### HOW TO COMPLETE THIS TASK
Using the entries below, output each line exactly from the first through the one that contains "line.toList.count '?' <".

━━ RECORDS SHOWN ━━

-- A's index loop from i versus B's recursion over the remaining '?' positions
theorem pvMain_loop (n : Nat)
    (IH : ∀ (line : String) (l' : List Char) (groups : List Int) (t : Int),
        line.toList.count '?' < n → pvMask line.toList = pvMask l' →
        place_groups line groups t = pvRecB groups l' (pvQlist 0 line.toList) t) :
    ∀ (d i : Nat) (l l' : List Char) (groups : List Int) (t : Int),
      l.length - i ≤ d → l.count '?' ≤ n → pvMask l = pvMask l' → pvNoQ l i → ¬ t = 0 →
      pvLoopA groups t l i = pvRecB groups l' (pvQF l i) t := by
  intro d
  induction d with
  | zero =>
    intro i l l' groups t hd hn hm hq ht
    rw [pvLoopA, dif_neg (by omega), pvQF_stop l i (by omega), pvRecB.eq_def, if_neg ht]
  | succ d ihd =>
    intro i l l' groups t hd hn hm hq ht
    by_cases hi : i < l.length
    · by_cases hqi : l[i] = '?'
      · -- branch: recurse with '#', then continue on the dotted line
        have hlt : (l.set i '#').count '?' < n :=
          lt_of_lt_of_le (pvCount_set_lt '#' (by decide) l i hi hqi) hn
        have hm1 : pvMask (String.ofList (l.set i '#')).toList = pvMask (l'.set i '#') := by
          rw [String.toList_ofList]
          exact pvMask_set l l' i '#' '#' hm rfl
        have hnq1 : pvNoQ (l.set i '#') (i + 1) := by
          intro j hj hlt'
          by_cases hij : j = i
          · subst hij
            rw [List.getElem_set_self (by simpa using hi)]
            decide
          · rw [List.getElem_set_ne (by omega)]
            exact hq j (by simpa using hj) (by omega)
        have hql : pvQlist 0 (String.ofList (l.set i '#')).toList = pvQF l (i + 1) := by
          rw [String.toList_ofList, pvQF_zero, pvQF_of_noQ _ (i + 1) hnq1,
            pvQF_set l (i + 1) i '#' (by omega)]
        have e1 := IH (String.ofList (l.set i '#')) (l'.set i '#') groups (t - 1)
          (by rw [String.toList_ofList]; exact hlt) hm1
        rw [hql] at e1
        have hnq2 : pvNoQ (l.set i '.') (i + 1) := by
          intro j hj hlt'
          by_cases hij : j = i
          · subst hij
            rw [List.getElem_set_self (by simpa using hi)]
            decide
          · rw [List.getElem_set_ne (by omega)]
            exact hq j (by simpa using hj) (by omega)
        have e2 := ihd (i + 1) (l.set i '.') l' groups t (by simp; omega)
          (le_trans (le_of_lt (pvCount_set_lt '.' (by decide) l i hi hqi)) hn)
          ((pvMask_set_dot l i hi hqi).trans hm) hnq2 ht
        rw [pvQF_set l (i + 1) i '.' (by omega)] at e2
        rw [pvLoopA, dif_pos hi, dif_pos hqi, pvQF_step l i hi, if_pos hqi,
          pvRecB.eq_def, if_neg ht]
        rw [e1, e2]
      · -- skip: not a '?'
        have hnq : pvNoQ l (i + 1) := by
          intro j hj hlt'
          by_cases hij : j = i
          · subst hij; exact hqi
          · exact hq j hj (by omega)
        rw [pvLoopA, dif_pos hi, dif_neg hqi, pvQF_step l i hi, if_neg hqi]
        exact ihd (i + 1) l l' groups t (by omega) hn hm hnq ht
    · rw [pvLoopA, dif_neg hi, pvQF_stop l i (by omega), pvRecB.eq_def, if_neg ht]

theorem pvMain : ∀ (n : Nat) (line : String) (l' : List Char) (groups : List Int) (t : Int),
    line.toList.count '?' ≤ n → pvMask line.toList = pvMask l' →
    place_groups line groups t = pvRecB groups l' (pvQlist 0 line.toList) t := by
  intro n
  induction n using Nat.strong_induction_on with
  | _ n IHn =>
    intro line l' groups t hn hm
    by_cases ht : t = 0
    · subst ht
      rw [place_groups, if_pos rfl, pvRecB.eq_def, if_pos rfl,
        pvCheckGood_eq_good, pvGood_mask line.toList l' groups hm]
      by_cases hg : pvGood l' groups <;> simp [hg]
    · rw [place_groups, if_neg ht, pvQF_zero]
      refine pvMain_loop n ?_ line.toList.length 0 line.toList l' groups t (by omega) hn hm
        (fun j _ h0 => absurd h0 (Nat.not_lt_zero j)) ht
      intro line2 l2' groups2 t2 hlt hm2
      exact IHn (line2.toList.count '?') (by omega) line2 l2' groups2 t2 (le_refl _) hm2

-- ===== VERDICT (by name: the statement is the Claim_ definition above) =====
theorem place_groups_spec : Claim_equal_place_groups := by
  intro line groups t _
  unfold Spec_place_groups place_groups_alt
  exact pvMain (line.toList.count '?') line line.toList groups t (le_refl _) rfl
-- pv_equiv track=rewrite | github.com/bihealth/svirlpool | src/svirlpool/scripts/util.py | get_hash_of_kmer
-- ===== SOURCE A (Python) =====
-- def get_hash_of_kmer(kmer: str, letter_dict: dict) -> int:
--     if not kmer or len(kmer) == 0:
--         raise ValueError("kmer must not be empty")
--     n_letters = len(letter_dict)
--     k = len(kmer)
--     hash_a = sum(
--         [
--             letter_dict.get(kmer[i], len(letter_dict)) * n_letters ** (k - i - 1)
--             for i in range(k)
--         ]
--     )
--     # kmer_rc = str(Seq(kmer).reverse_complement())
--     # hash_b = sum([letter_dict.get(kmer_rc[i],len(letter_dict)) * n_letters**(k-i-1) for i in range(k)])
--     return hash_a  # min(hash_a,hash_b)
-- ===== SOURCE B (Python) =====
-- def get_hash_of_kmer(kmer: str, letter_dict: dict) -> int:
--     if not kmer:
--         raise ValueError("kmer must not be empty")
--     n = len(letter_dict)
--     h = 0
--     for ch in kmer:
--         h = h * n + letter_dict.get(ch, n)
--     return h
-- ===== Notes on version B (the rewrite author's own statement) =====
-- stated objective: faster
-- what changed: Replaces the list-comprehension sum of per-position big-integer powers n**(k-i-1) with a single Horner pass keeping one running accumulator h = h*n + digit.
import Mathlib
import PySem

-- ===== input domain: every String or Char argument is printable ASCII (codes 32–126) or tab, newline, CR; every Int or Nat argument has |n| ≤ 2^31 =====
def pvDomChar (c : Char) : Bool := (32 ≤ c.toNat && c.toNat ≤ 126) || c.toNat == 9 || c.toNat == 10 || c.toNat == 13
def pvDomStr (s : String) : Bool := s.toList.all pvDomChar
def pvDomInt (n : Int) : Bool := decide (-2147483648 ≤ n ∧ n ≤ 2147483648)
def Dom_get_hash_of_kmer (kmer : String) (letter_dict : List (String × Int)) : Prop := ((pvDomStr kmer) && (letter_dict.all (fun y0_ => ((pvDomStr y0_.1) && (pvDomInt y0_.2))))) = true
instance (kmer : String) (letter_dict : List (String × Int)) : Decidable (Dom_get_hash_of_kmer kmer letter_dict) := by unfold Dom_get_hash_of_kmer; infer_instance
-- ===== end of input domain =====

-- ===== PORT A =====
-- B replaces A's per-position powers n**(k-i-1) with one Horner pass (objective: faster).
-- A raises ValueError on an empty kmer: Pre_ excludes kmer = "".
def get_hash_of_kmer (kmer : String) (letter_dict : List (String × Int)) : Int :=
  let n_letters : Int := letter_dict.length
  let k : Int := PySem.Str.len kmer
  -- Python's n ** (k-i-1): exponent is ≥ 0 for every i in range(k), ported as ^ (·).toNat
  (((PySem.List.pyRange 0 k 1).map (fun i =>
      (PySem.Dict.mk letter_dict).getD (String.ofList [PySem.List.pyGetD kmer.toList i ' ']) n_letters
        * n_letters ^ (k - i - 1).toNat)).sum)

-- ===== PORT B =====
def get_hash_of_kmer_alt (kmer : String) (letter_dict : List (String × Int)) : Int :=
  let n : Int := letter_dict.length
  kmer.toList.foldl
    (fun h ch => h * n + (PySem.Dict.mk letter_dict).getD (String.ofList [ch]) n) 0

-- ===== PRECONDITION & SPEC =====
-- A raises ValueError exactly on the empty kmer; nothing else is excluded.
def Pre_get_hash_of_kmer (kmer : String) (letter_dict : List (String × Int)) : Prop :=
  kmer ≠ ""
instance (kmer : String) (_letter_dict : List (String × Int)) : Decidable (Pre_get_hash_of_kmer kmer _letter_dict) := by unfold Pre_get_hash_of_kmer; infer_instance
def pvWitness_get_hash_of_kmer : String × (List (String × Int)) := ("AC", [("A", 0), ("C", 1)])
def Spec_get_hash_of_kmer (kmer : String) (letter_dict : List (String × Int)) (out : Int) : Prop := out = get_hash_of_kmer_alt kmer letter_dict
instance (kmer : String) (letter_dict : List (String × Int)) (out : Int) : Decidable (Spec_get_hash_of_kmer kmer letter_dict out) := by unfold Spec_get_hash_of_kmer; infer_instance

-- ===== CLAIM (what is proved, stated in full; the proofs are below) =====
def Claim_equal_get_hash_of_kmer : Prop := ∀ (kmer : String) (letter_dict : List (String × Int)), Dom_get_hash_of_kmer kmer letter_dict → Pre_get_hash_of_kmer kmer letter_dict → Spec_get_hash_of_kmer kmer letter_dict (get_hash_of_kmer kmer letter_dict)

-- ===== LEMMAS AND PROOFS =====

-- Horner fold, with a generalized accumulator, over cs appended with one char.
theorem horner_foldl_append (f : Char → Int) (n : Int) (cs : List Char) (c : Char) (a : Int) :
    (cs ++ [c]).foldl (fun h ch => h * n + f ch) a
      = (cs.foldl (fun h ch => h * n + f ch) a) * n + f c := by
  simp [List.foldl_append]

-- A's comprehension sum over cs ++ [c] satisfies the same recurrence.
theorem sumA_append (f : Char → Int) (n : Int) (cs : List Char) (c : Char) :
    ((PySem.List.pyRange 0 ((cs ++ [c]).length : Int) 1).map (fun i =>
        f (PySem.List.pyGetD (cs ++ [c]) i ' ') * n ^ (((cs ++ [c]).length : Int) - i - 1).toNat)).sum
      = (((PySem.List.pyRange 0 (cs.length : Int) 1).map (fun i =>
        f (PySem.List.pyGetD cs i ' ') * n ^ ((cs.length : Int) - i - 1).toNat)).sum) * n + f c := by
  have hsplit : PySem.List.pyRange 0 ((cs ++ [c]).length : Int) 1
      = PySem.List.pyRange 0 (cs.length : Int) 1 ++ [(cs.length : Int)] := by
    have : ((cs ++ [c]).length : Int) = (cs.length : Int) + 1 := by simp
    rw [this, PySem.List.pyRange_one_succ_right (by positivity)]
  rw [hsplit]
  rw [List.map_append, List.sum_append]
  have hlast : f (PySem.List.pyGetD (cs ++ [c]) (cs.length : Int) ' ')
      * n ^ (((cs ++ [c]).length : Int) - (cs.length : Int) - 1).toNat = f c := by
    rw [PySem.List.pyGetD_natCast]
    simp
  have hmap : (PySem.List.pyRange 0 (cs.length : Int) 1).map (fun i =>
      f (PySem.List.pyGetD (cs ++ [c]) i ' ') * n ^ (((cs ++ [c]).length : Int) - i - 1).toNat)
      = (PySem.List.pyRange 0 (cs.length : Int) 1).map (fun i =>
      (f (PySem.List.pyGetD cs i ' ') * n ^ ((cs.length : Int) - i - 1).toNat) * n) := by
    apply List.map_congr_left
    intro i hi
    rw [PySem.List.mem_pyRange_one] at hi
    obtain ⟨h0, hlt⟩ := hi
    have hi' : PySem.List.pyGetD (cs ++ [c]) i ' ' = PySem.List.pyGetD cs i ' ' := by
      rw [PySem.List.pyGetD_eq_getElem _ _ h0 (by simp; omega),
          PySem.List.pyGetD_eq_getElem _ _ h0 (by simpa using hlt)]
      rw [List.getElem_append_left]
    have hexp : (((cs ++ [c]).length : Int) - i - 1).toNat
        = ((cs.length : Int) - i - 1).toNat + 1 := by
      simp only [List.length_append, List.length_cons, List.length_nil]
      omega
    rw [hi', hexp, pow_succ]
    ring
  rw [hmap]
  simp only [List.map_cons, List.map_nil, List.sum_cons, List.sum_nil, add_zero]
  rw [hlast]
  congr 1
  exact List.sum_map_mul_right ..

-- A's sum equals B's Horner fold, by induction on the string from the right.
theorem kmer_sum_eq_horner (f : Char → Int) (n : Int) (cs : List Char) :
    ((PySem.List.pyRange 0 (cs.length : Int) 1).map (fun i =>
        f (PySem.List.pyGetD cs i ' ') * n ^ ((cs.length : Int) - i - 1).toNat)).sum
      = cs.foldl (fun h c => h * n + f c) 0 := by
  induction cs using List.reverseRecOn with
  | nil => simp [PySem.List.pyRange_one_eq_nil]
  | append_singleton t c ih => rw [sumA_append, horner_foldl_append, ih]

-- ===== VERDICT (by name: the statement is the Claim_ definition above) =====
theorem get_hash_of_kmer_spec : Claim_equal_get_hash_of_kmer := by
  intro kmer letter_dict _ _
  unfold Spec_get_hash_of_kmer get_hash_of_kmer get_hash_of_kmer_alt
  simp only [PySem.Str.len_eq]
  exact kmer_sum_eq_horner
    (fun c => (PySem.Dict.mk letter_dict).getD (String.ofList [c]) (letter_dict.length : Int))
    (letter_dict.length : Int) kmer.toList
-- pv_equiv track=rewrite | github.com/jso122-2/DAWN_pub_real | semantic/parmenides_token_linker.py | _identify_unlinked_tokens
-- ===== SOURCE A (Python) =====
-- from typing import Dict, List, Set, Tuple, Optional
--
-- def _identify_unlinked_tokens(
--                             token_history: List[Dict],
--                             linked_tokens: List[Dict]) -> List[str]:
--     """
--     Identify tokens that remained unlinked.
--
--     Args:
--         token_history: Original token history
--         linked_tokens: List of linked tokens
--
--     Returns:
--         List of unlinked token strings
--     """
--     # Get all tokens that were linked
--     linked_token_set = set(lt['token'] for lt in linked_tokens)
--
--     # Find tokens that appear only once or weren't linked
--     token_bloom_map = {}
--     for token_data in token_history:
--         token = token_data['token']
--         bloom_id = token_data['bloom_id']
--
--         if token not in token_bloom_map:
--             token_bloom_map[token] = set()
--         token_bloom_map[token].add(bloom_id)
--
--     unlinked = []
--     for token, bloom_ids in token_bloom_map.items():
--         if len(bloom_ids) == 1 and token not in linked_token_set:
--             unlinked.append(token)
--
--     return sorted(list(set(unlinked)))
-- ===== SOURCE B (Python) =====
-- def _identify_unlinked_tokens(token_history, linked_tokens):
--     # Sort-then-scan: sort the (token, bloom_id) pairs by token once, then a single
--     # linear scan over contiguous token groups emits each qualifying token already in
--     # order -- no per-token dict/set tally and no final sort of the result.
--     linked = {lt['token'] for lt in linked_tokens}
--     pairs = sorted(((td['token'], td['bloom_id']) for td in token_history),
--                    key=lambda p: p[0])
--     out = []
--     i = 0
--     n = len(pairs)
--     while i < n:
--         t, b = pairs[i]
--         j = i + 1
--         same = True
--         while j < n and pairs[j][0] == t:
--             same = same and pairs[j][1] == b
--             j += 1
--         if same and t not in linked:
--             out.append(t)
--         i = j
--     return out
-- ===== Notes on version B (the rewrite author's own statement) =====
-- stated objective: alternative
-- what changed: Replaces A's hash-based tally (dict of per-token bloom sets, then an items pass, then a final sort of the result) with sort-then-scan: sort the (token, bloom_id) pairs by token once, then a single linear index scan over contiguous token runs that emits each qualifying token, producing the output already in sorted order with no dict, no per-token set and no final sort.
import Mathlib
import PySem
-- pv_equiv track=rewrite | github.com/manwar/perlweeklychallenge-club | challenge-357/roger-bell-west/python/ch-2.py | uniquefractiongenerator
-- ===== SOURCE A (Python) =====
-- from math import gcd
--
-- def uniquefractiongenerator(a):
--   den = 1
--   for dn in range(2, a + 1):
--     den *= dn
--   f = set()
--   for d in range(1, a + 1):
--     nd = den // d
--     for n in range(1, a + 1):
--       f.add(n * nd)
--   out = []
--   ff = list(f)
--   ff.sort()
--   for n in ff:
--     g = gcd(n, den)
--     nn = n // g
--     nd = den // g
--     out.append(str(nn) + "/" + str(nd))
--   return out
-- ===== SOURCE B (Python) =====
-- from math import gcd
--
-- def uniquefractiongenerator(a):
--   fr = set()
--   for d in range(1, a + 1):
--     for n in range(1, a + 1):
--       g = gcd(n, d)
--       fr.add((n // g, d // g))
--   aa = a * a
--   out = []
--   for n, d in sorted(fr, key=lambda p: (p[0] * aa) // p[1]):
--     out.append(str(n) + "/" + str(d))
--   return out
-- ===== Notes on version B (the rewrite author's own statement) =====
-- stated objective: faster
-- what changed: Instead of scaling every fraction by the factorial of a (huge big-int arithmetic) and reducing after deduplication, B reduces each fraction by its small gcd first, dedupes the reduced (numerator,denominator) pairs in a set, and sorts them by the exact small integer key (n*a*a)//d; intended as faster (measured 3.1x at the largest size both finish).
import Mathlib
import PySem
-- ===== CLAIM (what is proved, stated in full; the proofs are below) =====
def Claim_equal_match_select_option : Prop := ∀ (label : String) (options : List String) (answer : String), Dom_match_select_option label options answer → Spec_match_select_option label options answer (match_select_option label options answer)

-- ===== LEMMAS AND PROOFS =====

-- find? respects pointwise-equal predicates on the list's members
theorem mso_find?_congr {l : List String} {p q : String → Bool}
    (h : ∀ x ∈ l, p x = q x) : l.find? p = l.find? q := by
  induction l with
  | nil => rfl
  | cons a t ih =>
    simp only [List.find?_cons, h a (List.mem_cons_self)]
    cases q a
    · exact ih (fun x hx => h x (List.mem_cons_of_mem _ hx))
    · rfl

-- B's scan does not move when every remaining priority is ≥ the current best
theorem mso_scan_stay (al : String) (variants : List String) (l : List String) (b : Nat) (cur : Option String)
    (h : ∀ o ∈ l, b ≤ msoPrio al variants o) :
    msoScan al variants l (b, cur) = (b, cur) := by
  induction l generalizing b cur with
  | nil => rfl
  | cons a t ih =>
    have hp : ¬ msoPrio al variants a < b := by
      have := h a List.mem_cons_self; omega
    simp only [msoScan, if_neg hp]
    split_ifs with h0
    · rfl
    · exact ih b cur (fun o ho => h o (List.mem_cons_of_mem _ ho))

━━━

### RESULT
-- A's index loop from i versus B's recursion over the remaining '?' positions
theorem pvMain_loop (n : Nat)
    (IH : ∀ (line : String) (l' : List Char) (groups : List Int) (t : Int),
        line.toList.count '?' < n → pvMask line.toList = pvMask l' →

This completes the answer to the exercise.